Task statement: Using the records below, repeat exactly the lines from the one holding "have h := ih [] acc b" through the one holding "-- ===== VERDICT", both ends included, and no others.
Segment Start: The input
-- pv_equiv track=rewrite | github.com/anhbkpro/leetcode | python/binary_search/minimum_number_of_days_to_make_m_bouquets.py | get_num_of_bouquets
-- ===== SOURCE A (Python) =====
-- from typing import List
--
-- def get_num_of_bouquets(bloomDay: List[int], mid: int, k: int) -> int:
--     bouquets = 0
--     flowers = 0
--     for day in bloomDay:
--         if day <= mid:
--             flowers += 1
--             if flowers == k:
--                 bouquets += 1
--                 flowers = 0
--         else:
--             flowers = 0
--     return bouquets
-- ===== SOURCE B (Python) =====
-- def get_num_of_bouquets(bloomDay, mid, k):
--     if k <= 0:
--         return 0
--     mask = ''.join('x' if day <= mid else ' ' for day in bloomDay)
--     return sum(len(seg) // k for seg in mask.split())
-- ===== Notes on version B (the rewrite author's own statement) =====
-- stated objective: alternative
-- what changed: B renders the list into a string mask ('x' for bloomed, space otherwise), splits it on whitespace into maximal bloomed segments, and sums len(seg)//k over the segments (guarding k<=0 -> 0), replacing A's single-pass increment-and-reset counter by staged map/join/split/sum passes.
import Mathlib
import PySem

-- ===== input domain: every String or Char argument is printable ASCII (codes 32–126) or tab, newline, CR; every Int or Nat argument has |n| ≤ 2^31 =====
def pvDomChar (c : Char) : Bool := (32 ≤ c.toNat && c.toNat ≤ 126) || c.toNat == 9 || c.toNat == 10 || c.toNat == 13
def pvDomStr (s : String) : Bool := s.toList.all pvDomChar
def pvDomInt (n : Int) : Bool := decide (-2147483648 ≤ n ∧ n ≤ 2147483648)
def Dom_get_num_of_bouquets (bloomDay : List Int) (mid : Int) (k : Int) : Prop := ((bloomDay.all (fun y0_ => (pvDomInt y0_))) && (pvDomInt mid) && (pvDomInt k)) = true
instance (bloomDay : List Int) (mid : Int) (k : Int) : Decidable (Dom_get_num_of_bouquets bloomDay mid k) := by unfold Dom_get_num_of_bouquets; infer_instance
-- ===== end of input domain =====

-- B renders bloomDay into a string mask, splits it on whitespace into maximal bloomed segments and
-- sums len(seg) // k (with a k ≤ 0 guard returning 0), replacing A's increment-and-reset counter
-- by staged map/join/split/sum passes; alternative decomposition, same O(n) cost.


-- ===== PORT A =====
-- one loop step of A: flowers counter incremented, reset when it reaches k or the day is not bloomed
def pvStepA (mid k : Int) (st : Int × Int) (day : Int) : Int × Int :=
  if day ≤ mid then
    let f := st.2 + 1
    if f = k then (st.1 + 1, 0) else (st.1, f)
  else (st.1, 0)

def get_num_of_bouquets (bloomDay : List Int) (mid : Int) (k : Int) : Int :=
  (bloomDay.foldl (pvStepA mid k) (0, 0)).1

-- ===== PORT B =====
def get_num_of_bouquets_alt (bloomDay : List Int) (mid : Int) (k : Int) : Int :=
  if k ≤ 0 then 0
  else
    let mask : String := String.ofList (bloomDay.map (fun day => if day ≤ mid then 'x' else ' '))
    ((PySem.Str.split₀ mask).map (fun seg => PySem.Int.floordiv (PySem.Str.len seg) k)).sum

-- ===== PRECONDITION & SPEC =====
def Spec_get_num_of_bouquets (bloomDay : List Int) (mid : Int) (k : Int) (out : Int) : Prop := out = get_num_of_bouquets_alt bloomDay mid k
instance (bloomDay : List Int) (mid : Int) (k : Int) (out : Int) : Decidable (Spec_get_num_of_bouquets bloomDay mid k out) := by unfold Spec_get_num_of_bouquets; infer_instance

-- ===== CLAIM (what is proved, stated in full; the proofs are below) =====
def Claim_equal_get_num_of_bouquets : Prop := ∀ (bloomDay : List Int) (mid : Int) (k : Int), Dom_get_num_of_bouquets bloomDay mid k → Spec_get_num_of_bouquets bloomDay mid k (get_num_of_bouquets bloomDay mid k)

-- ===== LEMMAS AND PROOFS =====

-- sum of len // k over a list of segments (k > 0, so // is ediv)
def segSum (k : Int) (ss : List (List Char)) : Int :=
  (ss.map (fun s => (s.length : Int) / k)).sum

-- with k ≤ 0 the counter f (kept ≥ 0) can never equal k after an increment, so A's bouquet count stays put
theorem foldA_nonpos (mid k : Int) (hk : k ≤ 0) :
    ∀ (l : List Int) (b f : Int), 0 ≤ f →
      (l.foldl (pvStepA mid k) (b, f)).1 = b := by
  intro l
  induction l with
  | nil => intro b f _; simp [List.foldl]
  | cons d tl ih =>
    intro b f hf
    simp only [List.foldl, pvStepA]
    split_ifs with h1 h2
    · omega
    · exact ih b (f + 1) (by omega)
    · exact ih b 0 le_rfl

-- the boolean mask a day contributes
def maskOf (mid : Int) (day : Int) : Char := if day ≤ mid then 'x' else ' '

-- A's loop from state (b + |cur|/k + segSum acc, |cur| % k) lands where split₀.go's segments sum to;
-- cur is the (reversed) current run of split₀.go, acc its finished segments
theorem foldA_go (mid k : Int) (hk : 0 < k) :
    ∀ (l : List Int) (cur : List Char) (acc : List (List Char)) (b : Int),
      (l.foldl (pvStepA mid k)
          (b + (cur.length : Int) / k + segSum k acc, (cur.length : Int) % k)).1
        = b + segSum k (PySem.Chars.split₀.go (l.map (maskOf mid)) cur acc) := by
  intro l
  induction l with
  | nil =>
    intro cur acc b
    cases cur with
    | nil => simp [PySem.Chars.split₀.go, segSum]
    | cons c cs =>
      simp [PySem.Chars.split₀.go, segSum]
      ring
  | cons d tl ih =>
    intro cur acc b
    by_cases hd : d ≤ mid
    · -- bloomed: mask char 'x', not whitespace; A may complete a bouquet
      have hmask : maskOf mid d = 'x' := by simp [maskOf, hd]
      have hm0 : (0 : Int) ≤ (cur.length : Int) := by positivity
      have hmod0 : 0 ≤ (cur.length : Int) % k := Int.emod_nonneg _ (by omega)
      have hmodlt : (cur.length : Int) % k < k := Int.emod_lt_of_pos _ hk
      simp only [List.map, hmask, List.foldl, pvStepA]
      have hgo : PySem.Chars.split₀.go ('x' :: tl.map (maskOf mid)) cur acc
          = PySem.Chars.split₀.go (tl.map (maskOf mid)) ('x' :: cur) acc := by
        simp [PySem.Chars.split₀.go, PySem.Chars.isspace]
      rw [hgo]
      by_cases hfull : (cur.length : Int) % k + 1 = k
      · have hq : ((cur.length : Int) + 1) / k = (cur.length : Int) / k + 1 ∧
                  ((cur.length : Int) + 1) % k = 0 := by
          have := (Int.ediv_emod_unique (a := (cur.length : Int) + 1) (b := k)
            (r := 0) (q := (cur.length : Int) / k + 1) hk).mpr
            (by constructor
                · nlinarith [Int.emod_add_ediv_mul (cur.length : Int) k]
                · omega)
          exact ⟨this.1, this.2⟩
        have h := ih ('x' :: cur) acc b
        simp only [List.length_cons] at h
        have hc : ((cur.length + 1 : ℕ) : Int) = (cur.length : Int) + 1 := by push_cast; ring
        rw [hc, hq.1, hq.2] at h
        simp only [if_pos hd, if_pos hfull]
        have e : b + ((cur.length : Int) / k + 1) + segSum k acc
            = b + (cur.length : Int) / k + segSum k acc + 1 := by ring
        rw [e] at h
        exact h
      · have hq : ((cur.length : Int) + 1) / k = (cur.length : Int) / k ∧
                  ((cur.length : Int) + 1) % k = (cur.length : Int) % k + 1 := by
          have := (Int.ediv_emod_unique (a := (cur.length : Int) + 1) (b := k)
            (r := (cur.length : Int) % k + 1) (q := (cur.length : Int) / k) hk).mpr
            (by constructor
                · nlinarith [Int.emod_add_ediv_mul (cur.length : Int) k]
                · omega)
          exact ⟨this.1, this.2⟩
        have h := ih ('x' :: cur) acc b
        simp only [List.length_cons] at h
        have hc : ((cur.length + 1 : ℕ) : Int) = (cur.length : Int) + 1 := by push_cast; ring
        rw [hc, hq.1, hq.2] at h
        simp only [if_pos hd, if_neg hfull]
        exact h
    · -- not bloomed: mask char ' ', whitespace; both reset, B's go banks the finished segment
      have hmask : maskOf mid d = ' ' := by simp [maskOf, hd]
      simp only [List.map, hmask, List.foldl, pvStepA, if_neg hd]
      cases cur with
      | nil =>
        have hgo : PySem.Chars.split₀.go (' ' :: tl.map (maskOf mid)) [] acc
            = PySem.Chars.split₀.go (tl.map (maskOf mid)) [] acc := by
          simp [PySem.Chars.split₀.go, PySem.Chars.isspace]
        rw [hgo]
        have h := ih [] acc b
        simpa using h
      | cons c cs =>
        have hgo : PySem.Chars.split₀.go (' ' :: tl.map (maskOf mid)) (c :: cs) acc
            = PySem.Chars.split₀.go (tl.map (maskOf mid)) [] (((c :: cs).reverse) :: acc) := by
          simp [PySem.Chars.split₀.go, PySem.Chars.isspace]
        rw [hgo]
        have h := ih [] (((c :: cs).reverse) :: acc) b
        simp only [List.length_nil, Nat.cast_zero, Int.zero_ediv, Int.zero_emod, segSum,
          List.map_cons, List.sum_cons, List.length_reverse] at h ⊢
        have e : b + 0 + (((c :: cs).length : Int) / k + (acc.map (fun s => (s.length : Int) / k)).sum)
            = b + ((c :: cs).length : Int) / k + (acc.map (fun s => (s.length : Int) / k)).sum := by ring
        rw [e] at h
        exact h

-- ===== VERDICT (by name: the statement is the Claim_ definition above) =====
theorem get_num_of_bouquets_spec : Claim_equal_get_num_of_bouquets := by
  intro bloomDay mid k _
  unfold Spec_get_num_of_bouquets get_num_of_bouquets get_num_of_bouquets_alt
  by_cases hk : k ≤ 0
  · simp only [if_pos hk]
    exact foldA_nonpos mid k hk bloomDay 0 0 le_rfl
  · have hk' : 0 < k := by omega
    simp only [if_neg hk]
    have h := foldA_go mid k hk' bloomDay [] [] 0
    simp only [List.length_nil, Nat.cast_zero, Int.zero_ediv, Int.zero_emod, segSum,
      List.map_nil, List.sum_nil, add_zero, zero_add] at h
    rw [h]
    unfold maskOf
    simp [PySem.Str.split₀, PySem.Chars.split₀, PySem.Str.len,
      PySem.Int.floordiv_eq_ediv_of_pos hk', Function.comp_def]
Segment End: The input
Solution to this exercise:
        have h := ih [] acc b
        simpa using h
      | cons c cs =>
        have hgo : PySem.Chars.split₀.go (' ' :: tl.map (maskOf mid)) (c :: cs) acc
            = PySem.Chars.split₀.go (tl.map (maskOf mid)) [] (((c :: cs).reverse) :: acc) := by
          simp [PySem.Chars.split₀.go, PySem.Chars.isspace]
        rw [hgo]
        have h := ih [] (((c :: cs).reverse) :: acc) b
        simp only [List.length_nil, Nat.cast_zero, Int.zero_ediv, Int.zero_emod, segSum,
          List.map_cons, List.sum_cons, List.length_reverse] at h ⊢
        have e : b + 0 + (((c :: cs).length : Int) / k + (acc.map (fun s => (s.length : Int) / k)).sum)
            = b + ((c :: cs).length : Int) / k + (acc.map (fun s => (s.length : Int) / k)).sum := by ring
        rw [e] at h
        exact h

-- ===== VERDICT (by name: the statement is the Claim_ definition above) =====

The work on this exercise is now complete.